Do the maps of rings coincide under the condition of reducedness and localization assumption? 
Say $f,g:B\rightarrow A$ are maps of rings such that $A$ is reduced and $i_{\mathfrak p}\circ f=i_{\mathfrak p}\circ g $ for all primes $\mathfrak p\subset A$ where $i_{\mathfrak p}:A\rightarrow A_{\mathfrak p} \rightarrow k(\mathfrak p)$. Here, $k(\mathfrak p)=A_p/pA_p$. 
  Is it true that $f=g$ ?

My attempt:
I tried working with the equaliser of $(f,g)$ and I know that kernels of $f$ and $g$ are radical, but I'm stuck.
 A: Note that $f$ and $g$ are really a red herring here: the question is just whether $f(b)=g(b)$ for each $b\in B$ given that $i_\mathfrak{p}(f(b))=i_\mathfrak{p}(g(b))$ for all $\mathfrak{p}$, and $f(b)$ and $g(b)$ are just some elements of $A$.  So really, the question is whether an element of $A$ is determined by its images under every $i_\mathfrak{p}$, or equivalently whether the map $$i:A\to \prod_\mathfrak{p} k(\mathfrak{p})$$ which is given by $i_\mathfrak{p}$ on each coordinate is an injection.  But this is easy: $i$ is a homomorphism, and its kernel is $$\bigcap_\mathfrak{p}\ker(i_\mathfrak{p})=\bigcap_{\mathfrak{p}}\mathfrak{p}.$$  That's the intersection of all prime ideals in $A$, which is the nilradical of $A$ and hence just $0$ since $A$ is reduced.  Thus $i$ is an injection, so $f=g$.
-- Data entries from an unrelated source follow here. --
-- pv_equiv track=rewrite | github.com/omarespejel/worldforge | src/worldforge/providers/http_utils.py | _content_type_is_allowed
-- ===== SOURCE A (Python) =====
-- def _content_type_is_allowed(content_type: str, accepted_content_types: tuple[str, ...]) -> bool:
--     normalized = content_type.split(";", maxsplit=1)[0].strip().lower()
--     for accepted in accepted_content_types:
--         expected = accepted.lower()
--         if expected.endswith("/") and normalized.startswith(expected):
--             return True
--         if normalized == expected:
--             return True
--     return False
-- ===== SOURCE B (Python) =====
-- def _content_type_is_allowed(content_type: str, accepted_content_types: tuple[str, ...]) -> bool:
--     # Invert the match: enumerate the subject's candidate keys (itself plus every
--     # prefix ending in '/'), then test each accepted pattern by set membership only.
--     normalized = content_type.split(";", maxsplit=1)[0].strip().lower()
--     candidates = {normalized}
--     for i, ch in enumerate(normalized):
--         if ch == "/":
--             candidates.add(normalized[:i + 1])
--     return any(accepted.lower() in candidates for accepted in accepted_content_types)
-- ===== Notes on version B (the rewrite author's own statement) =====
-- stated objective: alternative
-- what changed: B inverts the matching direction: instead of testing each pattern against the subject with endswith/startswith branches, it enumerates the subject's candidate keys once (the normalized type itself plus each of its prefixes ending in '/') into a set, then answers by pure set-membership of each lowercased pattern; correct because a '/'-ending pattern matches iff it IS such a prefix.
import Mathlib
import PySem

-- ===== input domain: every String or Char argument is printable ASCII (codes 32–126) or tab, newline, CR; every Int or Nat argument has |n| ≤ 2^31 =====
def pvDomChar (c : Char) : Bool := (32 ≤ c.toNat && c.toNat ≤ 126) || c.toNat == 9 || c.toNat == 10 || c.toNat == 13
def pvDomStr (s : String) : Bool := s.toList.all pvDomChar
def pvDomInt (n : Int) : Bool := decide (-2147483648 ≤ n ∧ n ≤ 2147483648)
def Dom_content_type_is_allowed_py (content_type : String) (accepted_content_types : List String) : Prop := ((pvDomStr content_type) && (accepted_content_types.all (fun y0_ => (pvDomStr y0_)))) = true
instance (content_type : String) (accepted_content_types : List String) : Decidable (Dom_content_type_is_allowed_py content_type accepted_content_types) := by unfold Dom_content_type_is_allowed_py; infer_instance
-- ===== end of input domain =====

-- B inverts the match: instead of testing each pattern with endswith/startswith, it
-- enumerates the subject's candidate keys (itself plus each prefix ending in '/')
-- once and then tests every pattern by set membership only (objective: alternative).

-- ===== PORT A =====
-- normalized = content_type.split(";", maxsplit=1)[0].strip().lower()
-- (split with a nonempty separator always yields a nonempty list, so the defaults are never used)
def pvNormalize (content_type : String) : String :=
  PySem.Str.lower (PySem.Str.strip (((PySem.Str.splitMax? content_type ";" 1).getD []).headD ""))

def pvLoopA (normalized : String) : List String → Bool
  | [] => false
  | accepted :: rest =>
    let expected := PySem.Str.lower accepted
    if PySem.Str.endswith expected "/" && PySem.Str.startswith normalized expected then true
    else if normalized == expected then true
    else pvLoopA normalized rest

def content_type_is_allowed_py (content_type : String) (accepted_content_types : List String) : Bool :=
  pvLoopA (pvNormalize content_type) accepted_content_types

-- ===== PORT B =====
-- loop body: 'if ch == "/": candidates.add(normalized[:i + 1])'
def pvCandStep (normalized : String) (s : PySem.Set String) (p : Int × Char) : PySem.Set String :=
  if p.2 == '/' then PySem.Set.add s (PySem.Str.slice normalized none (some (p.1 + 1))) else s

def content_type_is_allowed_py_alt (content_type : String) (accepted_content_types : List String) : Bool :=
  let normalized := pvNormalize content_type
  let candidates :=
    (PySem.List.enumerate normalized.toList 0).foldl (pvCandStep normalized)
      (PySem.Set.add PySem.Set.empty normalized)
  accepted_content_types.any (fun accepted =>
    PySem.Set.contains candidates (PySem.Str.lower accepted))

-- ===== PRECONDITION & SPEC =====
def Spec_content_type_is_allowed_py (content_type : String) (accepted_content_types : List String) (out : Bool) : Prop := out = content_type_is_allowed_py_alt content_type accepted_content_types
instance (content_type : String) (accepted_content_types : List String) (out : Bool) : Decidable (Spec_content_type_is_allowed_py content_type accepted_content_types out) := by unfold Spec_content_type_is_allowed_py; infer_instance

-- ===== CLAIM (what is proved, stated in full; the proofs are below) =====
def Claim_equal_content_type_is_allowed_py : Prop := ∀ (content_type : String) (accepted_content_types : List String), Dom_content_type_is_allowed_py content_type accepted_content_types → Spec_content_type_is_allowed_py content_type accepted_content_types (content_type_is_allowed_py content_type accepted_content_types)

-- ===== LEMMAS AND PROOFS =====

-- the per-element test of A's scan as one boolean
def pvCond (n e : String) : Bool :=
  (PySem.Str.endswith e "/" && PySem.Str.startswith n e) || n == e

-- A's early-return scan is an 'any' of pvCond over the lowercased patterns
lemma pvLoopA_eq_any (n : String) (l : List String) :
    pvLoopA n l = l.any (fun a => pvCond n (PySem.Str.lower a)) := by
  induction l with
  | nil => rfl
  | cons a rest ih =>
    rw [List.any_cons, ← ih]
    simp only [pvLoopA, pvCond]
    by_cases h1 : (PySem.Str.endswith (PySem.Str.lower a) "/"
                    && PySem.Str.startswith n (PySem.Str.lower a)) = true
    · rw [h1, if_pos rfl]; simp
    · rw [if_neg h1, Bool.eq_false_iff.mpr h1, Bool.false_or]
      by_cases h2 : (n == PySem.Str.lower a) = true
      · rw [h2, if_pos rfl]; simp
      · rw [if_neg h2, Bool.eq_false_iff.mpr h2, Bool.false_or]

-- membership in an enumerate list
lemma pv_mem_enumerate {α : Type} (xs : List α) (s : Int) (p : Int × α) :
    p ∈ PySem.List.enumerate xs s ↔ ∃ i : Nat, ∃ h : i < xs.length, p = (s + i, xs[i]) := by
  induction xs generalizing s with
  | nil => simp [PySem.List.enumerate_nil]
  | cons x xs ih =>
    rw [PySem.List.enumerate_cons, List.mem_cons, ih]
    constructor
    · rintro (rfl | ⟨i, h, rfl⟩)
      · exact ⟨0, by simp, by simp⟩
      · refine ⟨i + 1, by simpa using Nat.succ_lt_succ h, ?_⟩
        simp only [List.getElem_cons_succ, Prod.mk.injEq]
        exact ⟨by push_cast; ring, trivial⟩
    · rintro ⟨i, h, rfl⟩
      cases i with
      | zero => left; simp
      | succ i =>
        right
        refine ⟨i, by simpa using Nat.lt_of_succ_lt_succ (by simpa using h), ?_⟩
        simp only [List.getElem_cons_succ, Prod.mk.injEq]
        exact ⟨by push_cast; ring, trivial⟩

-- membership in the candidate set built by B's loop
lemma pv_mem_foldl_candStep (n : String) (l : List (Int × Char)) (s : PySem.Set String)
    (e : String) :
    e ∈ l.foldl (pvCandStep n) s ↔
      e ∈ s ∨ ∃ p ∈ l, p.2 = '/' ∧ e = PySem.Str.slice n none (some (p.1 + 1)) := by
  induction l generalizing s with
  | nil => simp
  | cons p rest ih =>
    rw [List.foldl_cons, ih]
    by_cases h : (p.2 == '/') = true
    · rw [show pvCandStep n s p = PySem.Set.add s (PySem.Str.slice n none (some (p.1 + 1)))
            from by simp [pvCandStep, h]]
      rw [PySem.Set.mem_add]
      constructor
      · rintro (⟨h1 | h1⟩ | ⟨q, hq, h2, h3⟩)
        · exact Or.inl h1
        · exact Or.inr ⟨p, List.mem_cons_self, beq_iff_eq.mp h, h1⟩
        · exact Or.inr ⟨q, List.mem_cons_of_mem _ hq, h2, h3⟩
      · rintro (h1 | ⟨q, hq, h2, h3⟩)
        · exact Or.inl (Or.inl h1)
        · rcases List.mem_cons.mp hq with rfl | hq
          · exact Or.inl (Or.inr h3)
          · exact Or.inr ⟨q, hq, h2, h3⟩
    · rw [show pvCandStep n s p = s from by simp [pvCandStep, h]]
      constructor
      · rintro (h1 | ⟨q, hq, h2, h3⟩)
        · exact Or.inl h1
        · exact Or.inr ⟨q, List.mem_cons_of_mem _ hq, h2, h3⟩
      · rintro (h1 | ⟨q, hq, h2, h3⟩)
        · exact Or.inl h1
        · rcases List.mem_cons.mp hq with rfl | hq
          · exact absurd (beq_iff_eq.mpr h2) h
          · exact Or.inr ⟨q, hq, h2, h3⟩

-- a '/'-terminated pattern is a prefix of n iff it is one of n's '/'-terminated take-prefixes
lemma pv_slash_prefix_iff (N E : List Char) (hE : ['/'] <:+ E) :
    E <+: N ↔ ∃ i : Nat, ∃ h : i < N.length, N[i] = '/' ∧ E = N.take (i + 1) := by
  constructor
  · intro hpre
    obtain ⟨F, rfl⟩ := hE
    refine ⟨F.length, ?_, ?_, ?_⟩
    · have := hpre.length_le; simp at this ⊢; omega
    · obtain ⟨rest, rfl⟩ := hpre
      rw [List.getElem_append_left (by simp)]
      simp
    · have h1 := List.prefix_iff_eq_take.mp hpre
      simpa using h1
  · rintro ⟨i, h, _, rfl⟩
    exact List.take_prefix _ _

-- the key pointwise fact: B's candidate-set membership computes A's per-pattern test
lemma pv_contains_cand (n e : String) :
    PySem.Set.contains
      ((PySem.List.enumerate n.toList 0).foldl (pvCandStep n)
        (PySem.Set.add PySem.Set.empty n)) e = pvCond n e := by
  rw [Bool.eq_iff_iff, PySem.Set.contains_iff, pv_mem_foldl_candStep]
  have hmem : ∀ p : Int × Char, p ∈ PySem.List.enumerate n.toList 0 ↔
      ∃ i : Nat, ∃ h : i < n.toList.length, p = ((i : Int), n.toList[i]) := by
    intro p
    rw [pv_mem_enumerate]
    constructor
    · rintro ⟨i, h, rfl⟩; exact ⟨i, h, by simp⟩
    · rintro ⟨i, h, rfl⟩; exact ⟨i, h, by simp⟩
  have hcand : (∃ p ∈ PySem.List.enumerate n.toList 0,
        p.2 = '/' ∧ e = PySem.Str.slice n none (some (p.1 + 1))) ↔
      (∃ i : Nat, ∃ h : i < n.toList.length, n.toList[i] = '/' ∧ e.toList = n.toList.take (i + 1)) := by
    constructor
    · rintro ⟨p, hp, hsl, rfl⟩
      obtain ⟨i, h, rfl⟩ := (hmem p).mp hp
      refine ⟨i, h, hsl, ?_⟩
      rw [PySem.Str.toList_slice]
      simp only [PySem.Chars.slice_eq_listSlice]
      rw [show ((i : Int) + 1) = ((i + 1 : Nat) : Int) from by push_cast; ring,
        PySem.List.slice_to_natCast]
    · rintro ⟨i, h, hsl, he⟩
      refine ⟨((i : Int), n.toList[i]), (hmem _).mpr ⟨i, h, rfl⟩, hsl, ?_⟩
      apply String.toList_inj.mp
      rw [he, PySem.Str.toList_slice]
      simp only [PySem.Chars.slice_eq_listSlice]
      rw [show ((i : Int) + 1) = ((i + 1 : Nat) : Int) from by push_cast; ring,
        PySem.List.slice_to_natCast]
  rw [hcand]
  simp only [PySem.Set.mem_add, PySem.Set.empty]
  unfold pvCond
  have hslash_list : ("/" : String).toList = ['/'] := rfl
  by_cases hsl : PySem.Str.endswith e "/" = true
  · have hsuf : ['/'] <:+ e.toList := by
      have h0 := (PySem.Chars.endswith_iff e.toList "/".toList).mp (by
        rw [← PySem.Str.endswith_eq]; exact hsl)
      rwa [hslash_list] at h0
    have hsw : PySem.Str.startswith n e = true ↔ e.toList <+: n.toList := by
      rw [PySem.Str.startswith_eq]; exact PySem.Chars.startswith_iff _ _
    rw [hsl, Bool.true_and]
    constructor
    · rintro ((h1 | h1) | h2)
      · simp at h1
      · subst h1; simp
      · apply Bool.or_eq_true_iff.mpr
        exact Or.inl (hsw.mpr ((pv_slash_prefix_iff n.toList e.toList hsuf).mpr h2))
    · intro h
      rcases Bool.or_eq_true_iff.mp h with h1 | h1
      · exact Or.inr ((pv_slash_prefix_iff n.toList e.toList hsuf).mp (hsw.mp h1))
      · exact Or.inl (Or.inr (beq_iff_eq.mp h1).symm)
  · rw [Bool.eq_false_iff.mpr hsl, Bool.false_and, Bool.false_or]
    constructor
    · rintro ((h1 | h1) | ⟨i, h, hslash, he⟩)
      · simp at h1
      · subst h1; simp
      · exfalso
        apply hsl
        rw [PySem.Str.endswith_eq, PySem.Chars.endswith_iff, hslash_list]
        rw [he, List.take_add_one, List.getElem?_eq_getElem h, hslash]
        exact ⟨List.take i n.toList, rfl⟩
    · intro h2
      exact Or.inl (Or.inr (beq_iff_eq.mp h2).symm)
-- ===== VERDICT (by name: the statement is the Claim_ definition above) =====
theorem content_type_is_allowed_py_spec : Claim_equal_content_type_is_allowed_py := by
  intro ct acc _
  show content_type_is_allowed_py ct acc = content_type_is_allowed_py_alt ct acc
  unfold content_type_is_allowed_py content_type_is_allowed_py_alt
  rw [pvLoopA_eq_any]
  exact List.any_congr rfl (fun a => (pv_contains_cand (pvNormalize ct) (PySem.Str.lower a)).symm)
More generally, the fact that this map $i$ is an injection for a reduced ring is generally a handy fact; for instance, it tells you that every reduced ring is isomorphic to a subring of a product of fields, so any property of fields which is preserved by products and subrings also holds in any reduced ring.